Rivista "IBC" X, 2002, 2
musei e beni culturali / corrispondenze
Quand'ero ragazzo sognavo che un giorno anch'io avrei visto l'America. Non sarei sbarcato dalla scaletta di un banale aeroplano, ma dal ponte di un transatlantico pavesato di mille bandierette, per non perdermi l'emozione della baia di New York che si profila all'orizzonte dopo sei giorni e sei notti di mare, mare e ancora mare. Era quello il modo migliore, pensavo, per godere appieno il momento irripetibile in cui il miraggio del Mondo Nuovo sarebbe divenuto realtà.
Allora l'America era per me qualcosa di irraggiungibile, su cui potevo fantasticare liberamente, come è possibile solo quando si è abbastanza giovani da pensare ad un futuro senza limiti di tempo e di orizzonti. Più tardi ho dovuto arrendermi di fronte all'evidenza e rinunciare alla vecchia idea del transatlantico, ma proprio perché l'America era diventata qualcosa di molto più concreto. Andarci non era più un sogno ad occhi aperti: bastava programmare le ferie, informarsi sui voli e sui costi, rinnovare il passaporto. Bastava volerlo. Molti preferiscono che un sogno resti tale. Io, ad un certo punto della mia vita, ho invece capito come il viaggiare fosse una parte irrinunciabile della mia formazione e della mia esperienza del mondo reale. E l'America è diventata un bisogno.
Per chi viaggia andando in cerca di suggestioni di facile presa gli Stati Uniti sono, inutile dirlo, una meta ideale.
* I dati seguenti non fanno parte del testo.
-- pv_equiv track=rewrite | github.com/polllllya/pjatk-python | List02/script02.py | do_degree
-- ===== SOURCE A (Python) =====
-- def do_degree(lst):
--     degrees = []
--     number = 2
--     for i in lst:
--         if (i % 2 == 0) and (number != 0):
--             degrees.append(i ** 2)
--             number -= 1
--     return degrees
-- ===== SOURCE B (Python) =====
-- def do_degree(lst):
--     return [i ** 2 for i in lst if i % 2 == 0][:2]
-- ===== Notes on version B (the rewrite author's own statement) =====
-- stated objective: simpler
-- what changed: Replaced the counter-gated accumulator loop with a filter-square comprehension followed by a slice that takes the first two results.
import Mathlib
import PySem

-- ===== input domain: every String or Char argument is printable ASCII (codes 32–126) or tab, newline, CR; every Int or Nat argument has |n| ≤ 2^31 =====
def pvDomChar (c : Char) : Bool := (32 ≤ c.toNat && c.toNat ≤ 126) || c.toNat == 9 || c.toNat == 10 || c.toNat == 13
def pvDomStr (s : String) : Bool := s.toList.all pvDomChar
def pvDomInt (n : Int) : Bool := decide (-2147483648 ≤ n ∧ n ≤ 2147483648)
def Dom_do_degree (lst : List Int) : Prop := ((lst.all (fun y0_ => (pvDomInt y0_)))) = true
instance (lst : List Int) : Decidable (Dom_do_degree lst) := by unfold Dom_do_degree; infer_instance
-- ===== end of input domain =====

-- B replaces A's counter-gated accumulator loop with filter/map-then-take-2: simpler decomposition.


-- ===== PORT A =====
-- loop state: (degrees, number); exact per-element branch of A
def do_degree (lst : List Int) : List Int :=
  (lst.foldl
    (fun (st : List Int × Int) i =>
      if PySem.Int.mod i 2 = 0 ∧ st.2 ≠ 0 then (st.1 ++ [i ^ 2], st.2 - 1) else st)
    ([], 2)).1

-- ===== PORT B =====
def do_degree_alt (lst : List Int) : List Int :=
  ((lst.filter (fun i => PySem.Int.mod i 2 = 0)).map (fun i => i ^ 2)).take 2

-- ===== PRECONDITION & SPEC =====
def Spec_do_degree (lst : List Int) (out : List Int) : Prop := out = do_degree_alt lst
instance (lst : List Int) (out : List Int) : Decidable (Spec_do_degree lst out) := by unfold Spec_do_degree; infer_instance

-- ===== CLAIM (what is proved, stated in full; the proofs are below) =====
def Claim_equal_do_degree : Prop := ∀ (lst : List Int), Dom_do_degree lst → Spec_do_degree lst (do_degree lst)

-- ===== LEMMAS AND PROOFS =====
-- loop invariant: starting from (acc, n) with n a natural literal, the fold appends
-- the first n even-squares to acc
theorem do_degree_fold (lst : List Int) (acc : List Int) (n : Nat) :
    (lst.foldl
      (fun (st : List Int × Int) i =>
        if PySem.Int.mod i 2 = 0 ∧ st.2 ≠ 0 then (st.1 ++ [i ^ 2], st.2 - 1) else st)
      (acc, (n : Int))).1
    = acc ++ ((lst.filter (fun i => PySem.Int.mod i 2 = 0)).map (fun i => i ^ 2)).take n := by
  induction lst generalizing acc n with
  | nil => simp
  | cons i t ih =>
    by_cases he : PySem.Int.mod i 2 = 0
    · cases n with
      | zero =>
        simp only [List.foldl_cons, List.filter_cons, he]
        rw [if_neg (by simp)]
        simpa using ih acc 0
      | succ m =>
        simp only [List.foldl_cons, List.filter_cons, he]
        rw [if_pos (by refine ⟨trivial, ?_⟩; push_cast; omega)]
        have : ((m : Int) + 1) - 1 = (m : Int) := by ring
        simp only [show ((Nat.succ m : Int)) - 1 = (m : Int) by push_cast; ring]
        rw [ih (acc ++ [i ^ 2]) m]
        simp [List.take_succ_cons]
    · simp only [List.foldl_cons, List.filter_cons, he]
      rw [if_neg (by simp)]
      simpa using ih acc n

-- ===== VERDICT (by name: the statement is the Claim_ definition above) =====
theorem do_degree_spec : Claim_equal_do_degree := by
  intro lst _
  unfold Spec_do_degree do_degree do_degree_alt
  simpa using do_degree_fold lst [] 2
Siamo talmente imbevuti del mito del "sogno americano" che è praticamente impossibile viaggiare attraverso gli States senza inciampare continuamente nelle sue molte materializzazioni. L'incontro ravvicinato con il mito americano non può non emozionare, almeno la prima volta, ma è un'esperienza francamente un po' banale, e non meriterebbe di riempire le pagine di un sito web come di un libro (anche se è difficile leggere un reportage di viaggio negli USA che non sia l'ennesima celebrazione di quel mito). Se ho cercato di dare una forma leggibile agli appunti che ho raccolto nel corso dei miei viaggi negli Stati Uniti, e se ho aderito con entusiasmo all'invito di pubblicare il mio resoconto sulla rivista "IBC", l'ho fatto perché sono tornato da quei viaggi con una sensazione, che ancora conservo, di sorpresa.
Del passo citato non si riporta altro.